For Windows, you may want to have a look at David LeBlanc’s “Practical Sandboxing” talk given at Black Hat USA 2007. Windows has no built-in sandboxing technology per se, so the techniques described leverage an incomplete mechanism introduced with Windows 2000 called SAFER. By using restricted tokens, one can create a process that has limited access to operating system resources.
For Linux, you might investigate the complicated SELinux mechanism:
SELinux home,
a HOWTO. It is used by Red Hat, for example, to harden some system services in some of their products.
For Windows there is a sandbox in Google Chrome. You may want to investigate it. It uses liberal BSD-like license.
For Linux there would be good old chroot or more sophisticated http://plash.beasts.org/wiki/.
OS X since Leopard has some SELinux-like protection available.
The site codepad.prg has a good "About" page on how they safely allow the execution of any code snippets..
Code execution is handled by a supervisor based on geordi. The strategy is to run everything under ptrace, with many system calls disallowed or ignored. Compilers and final executables are both executed in a chroot jail, with strict resource limits. The supervisor is written in Haskell.
When your app is remote code execution, you have to expect security problems. Rather than rely on just the chroot and ptrace supervisor, I've taken some additional precautions:
The supervisor processes run on virtual machines, which are firewalled such that they are incapable of making outgoing connections.
The machines that run the virtual machines are also heavily firewalled, and restored from their source images periodically.
FreeBSD has specific concepts of jails, and Solaris has containers. Depending on what you're looking for, these may help.
chroot jails can help to limit what an application can do (though any app with root privileges can escape a jail), and they're available on most UNIXen, including OS X.
As for Windows, I'm not sure. If there was an easy way to sandbox a Windows app, most of them would be a lot more secure by now, I'm sure.
On windows (2000 and later) you can use Job objects to restrict processes.
If you really want a technique that will work with all these platforms, as opposed to a separate solution for each platform, then I think your only answer is to set up a virtual machine for each testing environment. You can restore back to a snapshot at any time.
Another big advantage of using virtualization is that you can have all of the testing environments with their guest operating systems all on the same box.
For Linux, there is AppArmor. Unfortunately, the project is somewhat on hiatus.
Another sandboxing-alternative is VServer, which uses virtualization.
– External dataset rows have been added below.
def satPassU (G : List (List Int)) (n : Nat) (st : List Bool × Bool) (u : Nat) :
    List Bool × Bool :=
  if st.1.getD u false = true then (List.range n).foldl (satStepB (G.getD u [])) st else st

def satPass (G : List (List Int)) (n : Nat) (r : List Bool) : List Bool × Bool :=
  (List.range n).foldl (satPassU G n) (r, false)

def satLoop (G : List (List Int)) (n : Nat) : Nat → List Bool → List Bool
  | 0, r => r
  | fuel + 1, r =>
    let p := satPass G n r
    if p.2 then satLoop G n fuel p.1 else p.1

-- sum(1 for i in range(n) if G[u][i] == 1)
def degB (G : List (List Int)) (n : Nat) (u : Nat) : Int :=
  (List.range n).foldl (fun a i => if (G.getD u []).getD i 0 = 1 then a + 1 else a) 0

-- sum(reach)
def sumReach (r : List Bool) : Int :=
  r.foldl (fun a b => if b then a + 1 else a) 0

def BFS_alt (G : List (List Int)) (s : Int) : List Int × Int :=
  let n := G.length
  let sN : Nat := (if s < 0 then s + n else s).toNat
  let r := satLoop G n (n + 1) ((List.replicate n false).set sN true)
  ((List.range n).map (fun u => if r.getD u false then degB G n u else 0), sumReach r)

-- ===== PRECONDITION & SPEC =====
-- Pre_BFS: G nonempty, s a valid (possibly negative) index into G, and every row of length
-- ≥ len(G), so that every G[u][i] access is in range.  This slightly over-approximates where
-- A raises (IndexError): a too-short row belonging to an UNREACHABLE vertex is never indexed,
-- so A (and B) still return there; such inputs are excluded for uniformity of the row shape.
def Pre_BFS (G : List (List Int)) (s : Int) : Prop :=
  G ≠ [] ∧ -(G.length : Int) ≤ s ∧ s < (G.length : Int) ∧ ∀ row ∈ G, G.length ≤ row.length
instance (G : List (List Int)) (s : Int) : Decidable (Pre_BFS G s) := by
  unfold Pre_BFS; infer_instance

def pvWitness_BFS : List (List Int) × Int := ([[0, 1, 0], [1, 0, 1], [0, 0, 0]], 1)

def Spec_BFS (G : List (List Int)) (s : Int) (out : List Int × Int) : Prop := out = BFS_alt G s
instance (G : List (List Int)) (s : Int) (out : List Int × Int) : Decidable (Spec_BFS G s out) := by
  unfold Spec_BFS; infer_instance

-- ===== CLAIM (what is proved, stated in full; the proofs are below) =====
def Claim_equal_BFS : Prop :=
  ∀ (G : List (List Int)) (s : Int), Dom_BFS G s → Pre_BFS G s → Spec_BFS G s (BFS G s)

-- ===== LEMMAS AND PROOFS =====

-- proof-only helpers
def mkv (b : Bool) : Int := if b then 1 else -1

def lupd (l : List Int) (u : Nat) (c : Nat) : List Int :=
  if u < l.length then l.set u (l.getD u 0 + c) else l

def markAll (ms : List Nat) (r : List Bool) : List Bool :=
  ms.foldl (fun a i => a.set i true) r

def pnew (row : List Int) (r : List Bool) (i : Nat) : Bool :=
  !(r.getD i false) && decide (row.getD i 0 = 1)

def pcnt (row : List Int) (i : Nat) : Bool := decide (row.getD i 0 = 1)

def unre (r : List Bool) : Nat := r.countP (fun b => !b)

-- the edge relation read from the matrix, and reachability from a start vertex
def edgeG (G : List (List Int)) (u i : Nat) : Prop := (G.getD u []).getD i 0 = 1

def Reach (G : List (List Int)) (n sN : Nat) (j : Nat) : Prop :=
  Relation.ReflTransGen (fun a b => a < n ∧ b < n ∧ edgeG G a b) sN j

def ClosedS (G : List (List Int)) (n : Nat) (r : List Bool) : Prop :=
  ∀ u, u < n → r.getD u false = true → ∀ i, i < n → edgeG G u i → r.getD i false = true

lemma getD_set_ne {α : Type} (l : List α) (i j : Nat) (a d : α) (h : i ≠ j) :
    (l.set i a).getD j d = l.getD j d := by
  simp [List.getD, List.getElem?_set_ne h]

lemma getD_set_self {α : Type} (l : List α) (i : Nat) (a d : α) (h : i < l.length) :
    (l.set i a).getD i d = a := by
  simp [List.getD, List.getElem?_set_self, h]

lemma set_getD_self {α : Type} (l : List α) (i : Nat) (d : α) (h : i < l.length) :
    l.set i (l.getD i d) = l := by
  apply List.ext_getElem
  · simp
  · intro j hj hj'
    rcases eq_or_ne i j with rfl | hne
    · simp [List.getElem_set, List.getD, List.getElem?_eq_getElem h]
    · simp [List.getElem_set, hne]

lemma set_of_length_le {α : Type} (l : List α) (i : Nat) (a : α) (h : l.length ≤ i) :
    l.set i a = l := by
  apply List.ext_getElem
  · simp
  · intro j hj hj'
    have : i ≠ j := by omega
    simp [List.getElem_set, this]

lemma mkv_getD_ne_one (r : List Bool) (i : Nat) :
    ((r.map mkv).getD i 0 ≠ 1) ↔ (r.getD i false = false) := by
  rcases h : r[i]? with _ | b
  · simp [List.getD, h, List.getElem?_map]
  · cases b <;> simp [List.getD, h, List.getElem?_map, mkv]

lemma markAll_length (ms : List Nat) (r : List Bool) :
    (markAll ms r).length = r.length := by
  induction ms generalizing r with
  | nil => rfl
  | cons i ms ih => simp [markAll, List.foldl_cons] at *; rw [ih]; simp

lemma markAll_getD (ms : List Nat) (r : List Bool) (hms : ∀ i ∈ ms, i < r.length) (j : Nat) :
    (markAll ms r).getD j false = (r.getD j false || decide (j ∈ ms)) := by
  induction ms generalizing r with
  | nil => simp [markAll]
  | cons i ms ih =>
    have hi : i < r.length := hms i (by simp)
    have hrec := ih (r.set i true) (by intro x hx; simpa using hms x (by simp [hx]))
    simp only [markAll, List.foldl_cons] at *
    rw [hrec]
    rcases eq_or_ne j i with rfl | hne
    · rw [getD_set_self _ _ _ _ hi]
      simp
    · rw [getD_set_ne _ _ _ _ _ (Ne.symm hne)]
      simp [hne]

lemma countP_set_true (r : List Bool) (i : Nat) (hi : i < r.length)
    (hf : r.getD i false = false) :
    (r.set i true).countP (fun b => !b) + 1 = r.countP (fun b => !b) := by
  induction r generalizing i with
  | nil => simp at hi
  | cons b t ih =>
    cases i with
    | zero =>
      simp [List.getD] at hf
      simp [hf, List.countP_cons]
    | succ i =>
      have := ih i (by simpa using hi) (by simpa [List.getD] using hf)
      simp [List.countP_cons, List.set]
      omega

lemma unre_markAll (ms : List Nat) (r : List Bool) (hnd : ms.Nodup)
    (hms : ∀ i ∈ ms, i < r.length ∧ r.getD i false = false) :
    unre (markAll ms r) + ms.length = unre r := by
  induction ms generalizing r with
  | nil => simp [markAll, unre]
  | cons i ms ih =>
    obtain ⟨hi, hf⟩ := hms i (by simp)
    have hnd' := (List.nodup_cons.mp hnd).2
    have hni := (List.nodup_cons.mp hnd).1
    have hrec := ih (r.set i true) hnd' (by
      intro x hx
      have hne : i ≠ x := fun h => hni (h ▸ hx)
      obtain ⟨h1, h2⟩ := hms x (by simp [hx])
      exact ⟨by simpa using h1, by rw [getD_set_ne _ _ _ _ _ hne]; exact h2⟩)
    have hc := countP_set_true r i hi hf
    simp only [markAll] at hrec ⊢
    simp only [List.foldl_cons]
    simp only [unre] at hrec ⊢
    simp only [List.length_cons]
    omega

lemma unre_le_length (r : List Bool) : unre r ≤ r.length := List.countP_le_length
-- pv_equiv track=rewrite | github.com/LeenaaAlhabsi/Package-Measurement-Conversion | updated_main_app.py | to_value_list
-- ===== SOURCE A (Python) =====
-- def char_to_value(c):
--     if c == '_':
--         return 0
--     if 'a' <= c <= 'z':
--         return ord(c) - ord('a') + 1
--     raise ValueError(f"Invalid character '{c}' in input string")
--
-- def to_value_list(s: str):
--     """Convert string to value list, handling 'z' special case."""
--     L = []
--     i = 0
--     n = len(s)
--     while i < n:
--         if s[i] == 'z':
--             total = 0
--             while i < n and s[i] == 'z':
--                 total += char_to_value(s[i])
--                 i += 1
--             if i < n:
--                 total += char_to_value(s[i])
--                 i += 1
--             L.append(total)
--         else:
--             L.append(char_to_value(s[i]))
--             i += 1
--     return L
-- ===== SOURCE B (Python) =====
-- import re
--
-- def char_to_value(c):
--     if c == '_':
--         return 0
--     if 'a' <= c <= 'z':
--         return ord(c) - ord('a') + 1
--     raise ValueError(f"Invalid character '{c}' in input string")
--
-- def to_value_list(s: str):
--     """Convert string to value list, handling 'z' special case."""
--     tokens = re.findall(r'z+.?|[^z]', s, re.DOTALL)
--     return [sum(char_to_value(c) for c in tok) for tok in tokens]
-- ===== Notes on version B (the rewrite author's own statement) =====
-- stated objective: idiomatic
-- what changed: Replaces the nested index-driven while loops with a one-shot regex tokenization (z+.?|[^z]) followed by a per-token sum comprehension.
import Mathlib
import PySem

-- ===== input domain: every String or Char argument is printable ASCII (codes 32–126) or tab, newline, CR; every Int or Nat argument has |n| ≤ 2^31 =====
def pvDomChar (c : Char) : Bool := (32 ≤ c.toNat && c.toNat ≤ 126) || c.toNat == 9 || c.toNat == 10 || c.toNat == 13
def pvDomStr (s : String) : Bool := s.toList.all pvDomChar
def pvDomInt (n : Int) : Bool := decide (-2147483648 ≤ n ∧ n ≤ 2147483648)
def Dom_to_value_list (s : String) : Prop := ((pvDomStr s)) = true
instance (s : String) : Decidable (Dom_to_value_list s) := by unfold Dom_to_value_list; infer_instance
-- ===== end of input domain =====

-- B tokenizes the string in one shot (z-run plus at most one char, or a single non-'z' char)
-- and maps a per-token sum, replacing A's nested index-driven while loops: more idiomatic.
-- A raises ValueError on characters other than '_' and 'a'..'z'; Pre_ excludes exactly those inputs.


-- ===== PORT A =====
-- char_to_value; the invalid-character branch raises in Python (excluded by Pre_), here it returns 0
def pvCharToValue (c : Char) : Int :=
  if c = '_' then 0
  else if 'a' ≤ c ∧ c ≤ 'z' then (c.toNat : Int) - 96
  else 0

-- A's inner while loop (consume z's accumulating) plus the one extra char after it
def pvAZrun : List Char → Int → Int × List Char
  | [], total => (total, [])
  | c :: rest, total =>
    if c = 'z' then pvAZrun rest (total + pvCharToValue c)
    else (total + pvCharToValue c, rest)

theorem pvAZrun_len_le (l : List Char) (t : Int) : (pvAZrun l t).2.length ≤ l.length := by
  induction l generalizing t with
  | nil => simp [pvAZrun]
  | cons c rest ih =>
    simp only [pvAZrun]
    split
    · exact le_trans (ih _) (by simp)
    · simp

-- A's outer while loop
def pvAGo : List Char → List Int
  | [] => []
  | c :: rest =>
    if c = 'z' then
      let r := pvAZrun rest (pvCharToValue c)
      r.1 :: pvAGo r.2
    else pvCharToValue c :: pvAGo rest
termination_by l => l.length
decreasing_by
  · exact Nat.lt_succ_of_le (pvAZrun_len_le rest _)
  · simp

def to_value_list (s : String) : List Int := pvAGo s.toList

-- ===== PORT B =====
-- re.findall(r'z+.?|[^z]', s, re.DOTALL): a maximal z-run plus at most one char, or a single non-'z' char
def pvBTokens : List Char → List (List Char)
  | [] => []
  | c :: rest =>
    if c = 'z' then
      match h : rest.dropWhile (· = 'z') with
      | [] => [c :: rest.takeWhile (· = 'z')]
      | d :: rest' => (c :: (rest.takeWhile (· = 'z') ++ [d])) :: pvBTokens rest'
    else [c] :: pvBTokens rest
termination_by l => l.length
decreasing_by
  · have h2 := rest.length_dropWhile_le (· = 'z')
    rw [h] at h2
    simp at h2 ⊢
    omega
  · simp

-- sum(char_to_value(c) for c in tok)
def pvBTokSum (tok : List Char) : Int := (tok.map pvCharToValue).sum

def to_value_list_alt (s : String) : List Int := (pvBTokens s.toList).map pvBTokSum

-- ===== PRECONDITION & SPEC =====
-- A raises ValueError on any character other than '_' and 'a'..'z'; Pre_ admits exactly the strings without such characters.
def Pre_to_value_list (s : String) : Prop :=
  s.toList.all (fun c => c == '_' || ('a' ≤ c && c ≤ 'z')) = true
instance (s : String) : Decidable (Pre_to_value_list s) := by unfold Pre_to_value_list; infer_instance

def pvWitness_to_value_list : String := "zzab_z"

def Spec_to_value_list (s : String) (out : List Int) : Prop := out = to_value_list_alt s
instance (s : String) (out : List Int) : Decidable (Spec_to_value_list s out) := by unfold Spec_to_value_list; infer_instance

-- ===== CLAIM (what is proved, stated in full; the proofs are below) =====
def Claim_equal_to_value_list : Prop := ∀ (s : String), Dom_to_value_list s → Pre_to_value_list s → Spec_to_value_list s (to_value_list s)

-- ===== LEMMAS AND PROOFS =====

-- A's inner loop computed from B's takeWhile/dropWhile decomposition of the z-run
theorem pvAZrun_eq (l : List Char) (t : Int) :
    pvAZrun l t =
      match l.dropWhile (· = 'z') with
      | [] => (t + pvBTokSum (l.takeWhile (· = 'z')), [])
      | d :: r => (t + pvBTokSum (l.takeWhile (· = 'z')) + pvCharToValue d, r) := by
  induction l generalizing t with
  | nil => simp [pvAZrun, pvBTokSum]
  | cons c rest ih =>
    by_cases hc : c = 'z'
    · simp only [pvAZrun, ih, List.dropWhile_cons, List.takeWhile_cons,
        hc, decide_true, pvBTokSum]
      cases rest.dropWhile (· = 'z') <;> simp <;> ring
    · simp [pvAZrun, hc, pvBTokSum]

-- unfolding lemmas for B's tokenizer on a leading 'z'
theorem pvBTokens_z_nil (rest : List Char) (h : rest.dropWhile (· = 'z') = []) :
    pvBTokens ('z' :: rest) = ['z' :: rest.takeWhile (· = 'z')] := by
  rw [pvBTokens.eq_def]
  split
  · rename_i heq
    cases heq
  · rename_i c2 rest2 heq
    injection heq with hc2 hr2
    subst hc2 hr2
    rw [if_pos rfl]
    split
    · rfl
    · rename_i d rest' heq2
      rw [h] at heq2
      cases heq2

theorem pvBTokens_z_cons (rest : List Char) (d : Char) (rest' : List Char)
    (h : rest.dropWhile (· = 'z') = d :: rest') :
    pvBTokens ('z' :: rest) = ('z' :: (rest.takeWhile (· = 'z') ++ [d])) :: pvBTokens rest' := by
  rw [pvBTokens.eq_def]
  split
  · rename_i heq
    cases heq
  · rename_i c2 rest2 heq
    injection heq with hc2 hr2
    subst hc2 hr2
    rw [if_pos rfl]
    split
    · rename_i heq2
      rw [h] at heq2
      cases heq2
    · rename_i d1 rest1 heq2
      rw [h] at heq2
      injection heq2 with hd hr
      subst hd hr
      rfl

theorem pvAGo_eq_tokens (l : List Char) : pvAGo l = (pvBTokens l).map pvBTokSum := by
  induction l using pvBTokens.induct with
  | case1 => simp [pvAGo, pvBTokens]
  | case2 rest h =>
    have hrest : rest.takeWhile (· = 'z') = rest := by
      conv_rhs => rw [← List.takeWhile_append_dropWhile (p := (· = 'z')) (l := rest)]
      simp [h]
    simp [pvAGo, pvAZrun_eq, h, hrest, pvBTokens_z_nil rest h, pvBTokSum]
  | case3 rest d rest' h ih =>
    simp only [pvAGo, pvAZrun_eq, h, ih, pvBTokens_z_cons rest d rest' h]
    simp [pvBTokSum]
    ring
  | case4 c rest hc ih =>
    simp [pvAGo, pvBTokens, hc, ih, pvBTokSum]

-- ===== VERDICT (by name: the statement is the Claim_ definition above) =====
theorem to_value_list_spec : Claim_equal_to_value_list := by
  intro s _ _
  unfold Spec_to_value_list to_value_list to_value_list_alt
  exact pvAGo_eq_tokens s.toList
Generally any virtual private server will do:
Linux VServer
http://linux-vserver.org/Welcome_to_Linux-VServer.org
Parallels Virtuozzo Containers
http://www.parallels.com/products/pvc/
and as was mentioned FreeBSD and Solaris has own implementations.
Oh. actually I've noticed you're asking it to work on ANY OS. Well, that might be complicated a bit as the I think less effort is just to reuse some VM that can support some level of sandboxing like:
Java
.NET
I'm not an expert on the topic, but i think the standard answer for linux is to define a SeLinux policy with the right capabilities for the process.